I took one of the smaller pieces of copper clad PCB from the box I ordered earlier in the year and clamped it to the workbench. Using one of my utility knives, I made 3-4 cuts using a fair bit of pressure on the blade. Then I clamped it in the vise and with a bit of force, was able to break off the piece I had scored. I only scored one side, but it seemed to work pretty well. There were some sharp copper edges on the unscored side, so scoring both sides seems to be the way to go. Cutting through the copper was pretty hard on the blades, and I can see how you could go through a bunch of blades if doing it this way. Blades are pretty inexpensive though. For cutting larger pieces of PCB, this is probably the way to go.

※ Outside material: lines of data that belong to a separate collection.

-- pv_equiv track=rewrite | github.com/romanripari/Desafios | 00-Initiation/03-nearest-value.py | nearest_value
-- ===== SOURCE A (Python) =====
-- def nearest_value(values: set, one: int) -> int:
--     res = max(values)
--     distance = abs(res-one)
--     for v in values:
--         if (abs(v-one) < distance) or ( abs(v-one) == distance and v < res):
--             res = v
--             distance = abs(v-one)
--
--     return res
-- ===== SOURCE B (Python) =====
-- def nearest_value(values: set, one: int) -> int:
--     d = min(abs(v - one) for v in values)
--     return min(v for v in values if abs(v - one) == d)
-- ===== Notes on version B (the rewrite author's own statement) =====
-- stated objective: alternative
-- what changed: Replaces the single fold that tracks a running best value and its distance (seeded from max(values)) by two plain min-scans: first the minimum distance, then the smallest value attaining it.
import Mathlib
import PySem

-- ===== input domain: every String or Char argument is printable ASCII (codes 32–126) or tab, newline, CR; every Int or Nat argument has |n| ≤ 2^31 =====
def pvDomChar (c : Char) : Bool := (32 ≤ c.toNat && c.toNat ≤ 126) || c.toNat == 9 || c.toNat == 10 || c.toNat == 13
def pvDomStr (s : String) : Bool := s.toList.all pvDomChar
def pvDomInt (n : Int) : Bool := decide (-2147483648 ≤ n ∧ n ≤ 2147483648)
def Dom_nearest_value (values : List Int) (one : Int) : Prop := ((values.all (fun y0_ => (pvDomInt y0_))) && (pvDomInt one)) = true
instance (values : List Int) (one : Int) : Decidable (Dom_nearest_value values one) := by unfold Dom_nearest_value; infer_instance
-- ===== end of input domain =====

-- B replaces A's single running-best fold (seeded from max) by two min-scans: the minimum
-- distance first, then the smallest value at that distance; same O(n) cost, different shape.


-- ===== PORT A =====
def nearest_value (values : List Int) (one : Int) : Int :=
  match PySem.List.max? values (fun v => v) with
  | none => 0  -- max([]) raises ValueError; excluded by Pre_
  | some res0 =>
    (values.foldl
      (fun (st : Int × Int) v =>
        if |v - one| < st.2 ∨ (|v - one| = st.2 ∧ v < st.1) then (v, |v - one|) else st)
      (res0, |res0 - one|)).1

-- ===== PORT B =====
def nearest_value_alt (values : List Int) (one : Int) : Int :=
  match PySem.List.min? (values.map (fun v => |v - one|)) (fun x => x) with
  | none => 0  -- min over an empty generator raises ValueError; excluded by Pre_
  | some d =>
    match PySem.List.min? (values.filter (fun v => |v - one| == d)) (fun x => x) with
    | none => 0  -- unreachable: some value attains the minimum distance
    | some m => m

-- ===== PRECONDITION & SPEC =====
-- Pre_ excludes only the empty list, on which both Pythons raise ValueError (max/min of empty).
def Pre_nearest_value (values : List Int) (one : Int) : Prop := values ≠ []
instance (values : List Int) (one : Int) : Decidable (Pre_nearest_value values one) := by unfold Pre_nearest_value; infer_instance
def pvWitness_nearest_value : List Int × Int := ([4, 7], 5)
def Spec_nearest_value (values : List Int) (one : Int) (out : Int) : Prop := out = nearest_value_alt values one
instance (values : List Int) (one : Int) (out : Int) : Decidable (Spec_nearest_value values one out) := by unfold Spec_nearest_value; infer_instance

-- ===== CLAIM (what is proved, stated in full; the proofs are below) =====
def Claim_equal_nearest_value : Prop := ∀ (values : List Int) (one : Int), Dom_nearest_value values one → Pre_nearest_value values one → Spec_nearest_value values one (nearest_value values one)

-- ===== LEMMAS AND PROOFS =====

-- the lex order "closer to one, ties broken by smaller value"
def pvLe (one x y : Int) : Prop := |x - one| < |y - one| ∨ (|x - one| = |y - one| ∧ x ≤ y)

-- the value component of A's loop step
def pvG (one r v : Int) : Int :=
  if |v - one| < |r - one| ∨ (|v - one| = |r - one| ∧ v < r) then v else r

theorem pvLe_refl (one x : Int) : pvLe one x x := Or.inr ⟨rfl, le_refl x⟩

theorem pvLe_trans {one x y z : Int} (h1 : pvLe one x y) (h2 : pvLe one y z) : pvLe one x z := by
  unfold pvLe at *; omega

theorem pvG_le_left (one r v : Int) : pvLe one (pvG one r v) r := by
  unfold pvG pvLe; split_ifs with h
  · omega
  · exact pvLe_refl one r

theorem pvG_le_right (one r v : Int) : pvLe one (pvG one r v) v := by
  unfold pvG pvLe; split_ifs with h
  · exact Or.inr ⟨rfl, le_refl v⟩
  · omega

theorem pvG_mem (one r v : Int) : pvG one r v = r ∨ pvG one r v = v := by
  unfold pvG; split_ifs <;> simp

-- A's fold over (res, distance) pairs tracks exactly (foldl pvG, its distance)
theorem fold_pair (one : Int) (l : List Int) (r : Int) :
    l.foldl
      (fun (st : Int × Int) v =>
        if |v - one| < st.2 ∨ (|v - one| = st.2 ∧ v < st.1) then (v, |v - one|) else st)
      (r, |r - one|) = (l.foldl (pvG one) r, |l.foldl (pvG one) r - one|) := by
  induction l generalizing r with
  | nil => rfl
  | cons v t ih =>
    simp only [List.foldl]
    have hstep : (if |v - one| < |r - one| ∨ (|v - one| = |r - one| ∧ v < r)
        then (v, |v - one|) else (r, |r - one|)) = (pvG one r v, |pvG one r v - one|) := by
      unfold pvG; split_ifs <;> rfl
    rw [hstep, ih]

theorem fold_g_mem (one : Int) (l : List Int) (r : Int) :
    l.foldl (pvG one) r = r ∨ l.foldl (pvG one) r ∈ l := by
  induction l generalizing r with
  | nil => simp
  | cons v t ih =>
    simp only [List.foldl]
    rcases ih (pvG one r v) with h | h
    · rcases pvG_mem one r v with h2 | h2
      · exact Or.inl (h.trans h2)
      · refine Or.inr ?_
        rw [h.trans h2]
        exact List.mem_cons_self
    · exact Or.inr (List.mem_cons_of_mem _ h)

theorem fold_g_min (one : Int) (l : List Int) (r : Int) :
    pvLe one (l.foldl (pvG one) r) r ∧ ∀ y ∈ l, pvLe one (l.foldl (pvG one) r) y := by
  induction l generalizing r with
  | nil => exact ⟨pvLe_refl one r, by simp⟩
  | cons v t ih =>
    simp only [List.foldl]
    obtain ⟨h1, h2⟩ := ih (pvG one r v)
    refine ⟨pvLe_trans h1 (pvG_le_left one r v), ?_⟩
    intro y hy
    rcases List.mem_cons.mp hy with h | hy
    · rw [h]; exact pvLe_trans h1 (pvG_le_right one r v)
    · exact h2 y hy

theorem nearest_value_spec : Claim_equal_nearest_value := by
  intro values one _ hpre
  unfold Spec_nearest_value nearest_value nearest_value_alt
  -- A side: max exists
  cases hm : PySem.List.max? values (fun v => v) with
  | none => exact absurd ((PySem.List.max?_eq_none_iff _ _).mp hm) hpre
  | some m =>
  simp only [fold_pair]
  set x := values.foldl (pvG one) m with hx
  have hmmem : m ∈ values := PySem.List.max?_mem hm
  have hxmem : x ∈ values := by
    rcases fold_g_mem one values m with h | h
    · rw [hx, h]; exact hmmem
    · exact h
  have hxmin : ∀ y ∈ values, pvLe one x y := (fold_g_min one values m).2
  -- B side: min distance exists
  cases hd : PySem.List.min? (values.map (fun v => |v - one|)) (fun x => x) with
  | none =>
    have h0 := (PySem.List.min?_eq_none_iff _ _).mp hd
    simp only [List.map_eq_nil_iff] at h0
    exact absurd h0 hpre
  | some d =>
  show x = match PySem.List.min? (values.filter (fun v => |v - one| == d)) (fun x => x) with
    | none => 0
    | some m => m
  have hdmem : d ∈ values.map (fun v => |v - one|) := PySem.List.min?_mem hd
  have hdmin : ∀ y ∈ values.map (fun v => |v - one|), d ≤ y := by
    intro y hy; exact PySem.List.min?_isMin hd y hy
  obtain ⟨w, hw, hwd⟩ := List.mem_map.mp hdmem
  -- x attains the minimum distance d
  have hxd : |x - one| = d := by
    have h1 : d ≤ |x - one| := hdmin _ (List.mem_map.mpr ⟨x, hxmem, rfl⟩)
    have h2 : pvLe one x w := hxmin w hw
    unfold pvLe at h2; omega
  have hxfil : x ∈ values.filter (fun v => |v - one| == d) := by
    simp [List.mem_filter, hxmem, hxd]
  cases hm2 : PySem.List.min? (values.filter (fun v => |v - one| == d)) (fun x => x) with
  | none =>
    have h0 := (PySem.List.min?_eq_none_iff _ _).mp hm2
    rw [h0] at hxfil; simp at hxfil
  | some m2 =>
  show x = m2
  have hm2mem := PySem.List.min?_mem hm2
  have hm2d : |m2 - one| = d := by
    have := (List.mem_filter.mp hm2mem).2; simpa using this
  have hm2v : m2 ∈ values := (List.mem_filter.mp hm2mem).1
  have hle : m2 ≤ x := PySem.List.min?_isMin hm2 x hxfil
  have hge : pvLe one x m2 := hxmin m2 hm2v
  unfold pvLe at hge; omega
-- pv_equiv track=rewrite | github.com/Valieologos/fxxxxtools | main.py | is_position_valid_with_list
-- ===== SOURCE A (Python) =====
-- def is_position_valid_with_list(pos, cows_list):
--     """仅返回布尔值，用于回溯"""
--     r, c = pos
--     for (rr, cc) in cows_list:
--         if rr == r or cc == c:
--             return False
--         if abs(rr - r) <= 1 and abs(cc - c) <= 1:
--             return False
--     return True
-- ===== SOURCE B (Python) =====
-- def is_position_valid_with_list(pos, cows_list):
--     """Index-build pass (row/col/cell sets) + constant number of membership probes."""
--     r, c = pos
--     rows = set()
--     cols = set()
--     cells = set()
--     for rr, cc in cows_list:
--         rows.add(rr)
--         cols.add(cc)
--         cells.add((rr, cc))
--     if r in rows or c in cols:
--         return False
--     for dr in (-1, 0, 1):
--         for dc in (-1, 0, 1):
--             if (r + dr, c + dc) in cells:
--                 return False
--     return True
-- ===== Notes on version B (the rewrite author's own statement) =====
-- stated objective: alternative
-- what changed: Replaces the per-cow predicate scan with one pass building row/column/cell sets followed by a constant number (11) of membership probes over the 3x3 neighborhood.
import Mathlib
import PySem

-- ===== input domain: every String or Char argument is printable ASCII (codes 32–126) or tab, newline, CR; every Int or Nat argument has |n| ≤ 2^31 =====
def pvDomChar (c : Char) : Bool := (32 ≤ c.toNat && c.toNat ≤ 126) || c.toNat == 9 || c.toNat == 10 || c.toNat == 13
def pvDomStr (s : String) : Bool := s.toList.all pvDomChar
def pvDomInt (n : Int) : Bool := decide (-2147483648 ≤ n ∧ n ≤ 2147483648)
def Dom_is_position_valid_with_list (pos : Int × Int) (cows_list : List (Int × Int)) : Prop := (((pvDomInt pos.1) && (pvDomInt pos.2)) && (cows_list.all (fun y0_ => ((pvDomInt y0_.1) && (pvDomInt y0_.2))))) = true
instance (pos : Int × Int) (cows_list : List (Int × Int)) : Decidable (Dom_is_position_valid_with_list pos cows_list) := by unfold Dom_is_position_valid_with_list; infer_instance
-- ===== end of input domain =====

-- B builds row/column/cell sets in one pass and answers with a constant number of membership probes,
-- instead of A's per-cow predicate scan (alternative decomposition, same asymptotic cost).


-- ===== PORT A =====
-- A's for-loop with early returns, as structural recursion over cows_list
def pvLoopA (r c : Int) : List (Int × Int) → Bool
  | [] => true
  | (rr, cc) :: rest =>
    if rr == r || cc == c then false
    else if |rr - r| ≤ 1 ∧ |cc - c| ≤ 1 then false
    else pvLoopA r c rest

def is_position_valid_with_list (pos : Int × Int) (cows_list : List (Int × Int)) : Bool :=
  pvLoopA pos.1 pos.2 cows_list

-- ===== PORT B =====
def is_position_valid_with_list_alt (pos : Int × Int) (cows_list : List (Int × Int)) : Bool :=
  let r := pos.1
  let c := pos.2
  -- one pass building the three indices (rows, cols, cells)
  let st := cows_list.foldl
    (fun (s : PySem.Set Int × PySem.Set Int × PySem.Set (Int × Int)) rc =>
      (PySem.Set.add s.1 rc.1, PySem.Set.add s.2.1 rc.2, PySem.Set.add s.2.2 rc))
    (PySem.Set.empty, PySem.Set.empty, PySem.Set.empty)
  if PySem.Set.contains st.1 r || PySem.Set.contains st.2.1 c then false
  else !(([-1, 0, 1] : List Int).any fun dr =>
          ([-1, 0, 1] : List Int).any fun dc =>
            PySem.Set.contains st.2.2 (r + dr, c + dc))

-- ===== PRECONDITION & SPEC =====
def Spec_is_position_valid_with_list (pos : Int × Int) (cows_list : List (Int × Int)) (out : Bool) : Prop := out = is_position_valid_with_list_alt pos cows_list
instance (pos : Int × Int) (cows_list : List (Int × Int)) (out : Bool) : Decidable (Spec_is_position_valid_with_list pos cows_list out) := by unfold Spec_is_position_valid_with_list; infer_instance

-- ===== CLAIM (what is proved, stated in full; the proofs are below) =====
def Claim_equal_is_position_valid_with_list : Prop := ∀ (pos : Int × Int) (cows_list : List (Int × Int)), Dom_is_position_valid_with_list pos cows_list → Spec_is_position_valid_with_list pos cows_list (is_position_valid_with_list pos cows_list)

-- ===== LEMMAS AND PROOFS =====

-- A's loop returns true iff no cow conflicts
theorem pvLoopA_eq_true (r c : Int) (l : List (Int × Int)) :
    pvLoopA r c l = true ↔
      ∀ p ∈ l, ¬(p.1 = r ∨ p.2 = c) ∧ ¬(|p.1 - r| ≤ 1 ∧ |p.2 - c| ≤ 1) := by
  induction l with
  | nil => simp [pvLoopA]
  | cons hd tl ih =>
    obtain ⟨rr, cc⟩ := hd
    simp only [pvLoopA, List.mem_cons]
    split_ifs with h1 h2
    · simp only [false_iff]
      intro h
      simp only [beq_iff_eq, Bool.or_eq_true] at h1
      exact (h (rr, cc) (Or.inl rfl)).1 h1
    · simp only [false_iff]
      intro h
      exact (h (rr, cc) (Or.inl rfl)).2 h2
    · rw [ih]
      constructor
      · intro h p hp
        rcases hp with hp | hp
        · subst hp
          refine ⟨?_, h2⟩
          simp only [beq_iff_eq, Bool.or_eq_true] at h1
          tauto
        · exact h p hp
      · intro h p hp; exact h p (Or.inr hp)

-- membership in a set built by folding `add ∘ f` over a list
theorem contains_foldl_add {α β : Type} [BEq α] [LawfulBEq α] (f : β → α)
    (l : List β) (s : PySem.Set α) (y : α) :
    PySem.Set.contains (l.foldl (fun t x => PySem.Set.add t (f x)) s) y = true ↔
      y ∈ s ∨ ∃ x ∈ l, f x = y := by
  induction l generalizing s with
  | nil => simp
  | cons hd tl ih =>
    simp only [List.foldl_cons, ih, PySem.Set.mem_add, List.mem_cons]
    constructor
    · rintro (⟨h | h⟩ | ⟨x, hx, hfx⟩)
      · exact Or.inl h
      · exact Or.inr ⟨hd, Or.inl rfl, h.symm⟩
      · exact Or.inr ⟨x, Or.inr hx, hfx⟩
    · rintro (h | ⟨x, hx | hx, hfx⟩)
      · exact Or.inl (Or.inl h)
      · subst hx; exact Or.inl (Or.inr hfx.symm)
      · exact Or.inr ⟨x, hx, hfx⟩

-- the triple fold of B is componentwise the three single folds
theorem triple_fold (l : List (Int × Int))
    (s1 : PySem.Set Int) (s2 : PySem.Set Int) (s3 : PySem.Set (Int × Int)) :
    l.foldl
      (fun (s : PySem.Set Int × PySem.Set Int × PySem.Set (Int × Int)) rc =>
        (PySem.Set.add s.1 rc.1, PySem.Set.add s.2.1 rc.2, PySem.Set.add s.2.2 rc))
      (s1, s2, s3)
    = (l.foldl (fun t x => PySem.Set.add t ((fun (p : Int × Int) => p.1) x)) s1,
       l.foldl (fun t x => PySem.Set.add t ((fun (p : Int × Int) => p.2) x)) s2,
       l.foldl (fun t x => PySem.Set.add t ((fun (p : Int × Int) => p) x)) s3) := by
  induction l generalizing s1 s2 s3 with
  | nil => rfl
  | cons hd tl ih => simp only [List.foldl_cons, ih]

-- B returns true iff no cow conflicts (same characterisation as A's)
theorem alt_eq_true (pos : Int × Int) (l : List (Int × Int)) :
    is_position_valid_with_list_alt pos l = true ↔
      ∀ p ∈ l, ¬(p.1 = pos.1 ∨ p.2 = pos.2) ∧ ¬(|p.1 - pos.1| ≤ 1 ∧ |p.2 - pos.2| ≤ 1) := by
  obtain ⟨r, c⟩ := pos
  simp only [is_position_valid_with_list_alt, triple_fold]
  cases hrc : (PySem.Set.contains
      (l.foldl (fun t x => PySem.Set.add t ((fun (p : Int × Int) => p.1) x)) PySem.Set.empty) r ||
      PySem.Set.contains
      (l.foldl (fun t x => PySem.Set.add t ((fun (p : Int × Int) => p.2) x)) PySem.Set.empty) c) with
  | true =>
    rw [if_pos rfl]
    simp only [Bool.false_eq_true, false_iff]
    rw [Bool.or_eq_true, contains_foldl_add, contains_foldl_add] at hrc
    simp only [PySem.Set.empty, List.not_mem_nil, false_or] at hrc
    intro h
    rcases hrc with ⟨x, hx, hfx⟩ | ⟨x, hx, hfx⟩
    · exact (h x hx).1 (Or.inl hfx)
    · exact (h x hx).1 (Or.inr hfx)
  | false =>
    rw [if_neg Bool.false_ne_true]
    rw [Bool.or_eq_false_iff] at hrc
    obtain ⟨hr1, hc1⟩ := hrc
    have hrow : ∀ p ∈ l, p.1 ≠ r := by
      intro p hp hpe
      rw [Bool.eq_false_iff] at hr1
      exact hr1 ((contains_foldl_add _ l PySem.Set.empty r).mpr (Or.inr ⟨p, hp, hpe⟩))
    have hcol : ∀ p ∈ l, p.2 ≠ c := by
      intro p hp hpe
      rw [Bool.eq_false_iff] at hc1
      exact hc1 ((contains_foldl_add _ l PySem.Set.empty c).mpr (Or.inr ⟨p, hp, hpe⟩))
    rw [Bool.not_eq_eq_eq_not, Bool.not_true, List.any_eq_false]
    constructor
    · intro h p hp
      refine ⟨fun hor => (hor.elim (hrow p hp) (hcol p hp)), ?_⟩
      rintro ⟨h1, h2⟩
      rw [abs_le] at h1 h2
      have hdr : p.1 - r ∈ ([-1, 0, 1] : List Int) := by
        simp only [List.mem_cons, List.not_mem_nil, or_false]; omega
      have hdc : p.2 - c ∈ ([-1, 0, 1] : List Int) := by
        simp only [List.mem_cons, List.not_mem_nil, or_false]; omega
      have h3 := h (p.1 - r) hdr
      rw [Bool.not_eq_true, List.any_eq_false] at h3
      have h4 := h3 (p.2 - c) hdc
      rw [Bool.not_eq_true, Bool.eq_false_iff] at h4
      apply h4
      rw [contains_foldl_add]
      refine Or.inr ⟨p, hp, ?_⟩
      simp only [Prod.ext_iff]
      constructor <;> omega
    · intro h dr hdr
      rw [Bool.not_eq_true, List.any_eq_false]
      intro dc hdc
      rw [Bool.not_eq_true, Bool.eq_false_iff]
      intro hcon
      rw [contains_foldl_add] at hcon
      simp only [PySem.Set.empty, List.not_mem_nil, false_or] at hcon
      obtain ⟨p, hp, hfp⟩ := hcon
      have h1 := (h p hp).2
      simp only [List.mem_cons, List.not_mem_nil, or_false] at hdr hdc
      apply h1
      have hpe : p.1 = r + dr ∧ p.2 = c + dc := by
        rw [Prod.ext_iff] at hfp; exact hfp
      rw [abs_le, abs_le]
      constructor <;> omega

-- ===== VERDICT (by name: the statement is the Claim_ definition above) =====
theorem is_position_valid_with_list_spec : Claim_equal_is_position_valid_with_list := by
  intro pos l _
  unfold Spec_is_position_valid_with_list
  have hA := pvLoopA_eq_true pos.1 pos.2 l
  have hB := alt_eq_true pos l
  by_cases h : ∀ p ∈ l, ¬(p.1 = pos.1 ∨ p.2 = pos.2) ∧ ¬(|p.1 - pos.1| ≤ 1 ∧ |p.2 - pos.2| ≤ 1)
  · rw [show is_position_valid_with_list pos l = pvLoopA pos.1 pos.2 l from rfl,
      hA.mpr h, (hB.mpr h)]
  · have h1 : is_position_valid_with_list pos l = false := by
      rw [show is_position_valid_with_list pos l = pvLoopA pos.1 pos.2 l from rfl]
      rw [Bool.eq_false_iff]; intro hc; exact h (hA.mp hc)
    have h2 : is_position_valid_with_list_alt pos l = false := by
      rw [Bool.eq_false_iff]; intro hc; exact h (hB.mp hc)
    rw [h1, h2]
theorem bLoop_eq_colJoin :
    ∀ (n : Nat) (qs : List (List (Option String))), ML qs = n →
      bLoop qs = (List.range n).map (colJoin qs) := by
  intro n
  induction n with
  | zero =>
      intro qs h
      rw [bLoop.eq_def]
      rw [dif_neg (by rw [(ML_zero_iff qs).mp h]; simp)]
      simp
  | succ n ih =>
      intro qs h
      have hany : qs.any (fun q => !q.isEmpty) = true := by
        by_contra hc
        have : qs.any (fun q => !q.isEmpty) = false := by
          cases hv : qs.any (fun q => !q.isEmpty) with
          | false => rfl
          | true => exact absurd hv hc
        have := (ML_zero_iff qs).mpr this
        omega
      rw [bLoop.eq_def, dif_pos hany]
      have htail : ML (qs.map List.tail) = n := by
        rw [ML_tail, h]
        omega
      rw [ih (qs.map List.tail) htail]
      rw [List.range_succ_eq_map, List.map_cons, List.map_map]
      refine congrArg₂ List.cons ?_ ?_
      · -- head: colJoin qs 0 is the joined cleaned heads of the nonempty queues
        unfold colJoin
        refine congrArg (PySem.Str.join " ") ?_
        refine congrArg (List.filter (fun t => decide (t ≠ ""))) ?_
        have hpred : (fun r : List (Option String) => decide (0 < r.length)) =
            (fun q : List (Option String) => !q.isEmpty) := by
          funext r
          cases r <;> simp
        rw [hpred]
        apply List.map_congr_left
        intro r _
        rw [getD_zero_headD]
      · apply List.map_congr_left
        intro c _
        simp only [Function.comp_apply]
        exact (colJoin_succ qs c).symm

-- ===== VERDICT (by name: the statement is the Claim_ definition above) =====
theorem join_header_rows_py_spec : Claim_equal_join_header_rows_py := by
  intro table max_header_rows _
  unfold Spec_join_header_rows_py join_header_rows_py_alt
  rw [A_eq_colJoin, maxD_eq_ML]
  exact (bLoop_eq_colJoin (ML (PySem.List.slice table none (some max_header_rows)))
    (PySem.List.slice table none (some max_header_rows)) rfl).symm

Next were the tin snips, basically big beefy scissors. They cut through the PCB with a little bit of effort, but it’s hard to make longer cuts with them because the tin snips are kind of stubby. For any cuts longer than 3-4 cm, the PCB ended up getting bent out of shape from the snips. I was able to take a strip of PCB (cut using the scoring technique) and use the snips to cut off some island-sized pieces of PCB. For small cuts, the snips worked pretty well. For large cuts, not so much.
Finally it was the Dremel’s turn. With the PCB clamped to the table, the cutting wheel easily scored the PCB, but without a guide cutting a straight line takes a bit of practice. The cutting wheel cut through the PCB material pretty easily too, although the wheel got eaten up pretty quickly in the process. A good bit of dust was created too, so wearing some kind of mask would definitely be in order. I think for cutting or scoring PCBs, I’ll skip the Dremel. Cutting wheels are significantly more expensive than utility knife blades, and copper and fiberglass dust probably isn’t something I want floating around the workshop anyway.
For now, I’ll work on practicing and refining my skills using the scoring method and the tin snips for cutting pads while I save a few dollars to get a decent hole punch. I suspect I’ll end up doing a combination of hole punched and MeSquares for Manhattan islands in the future.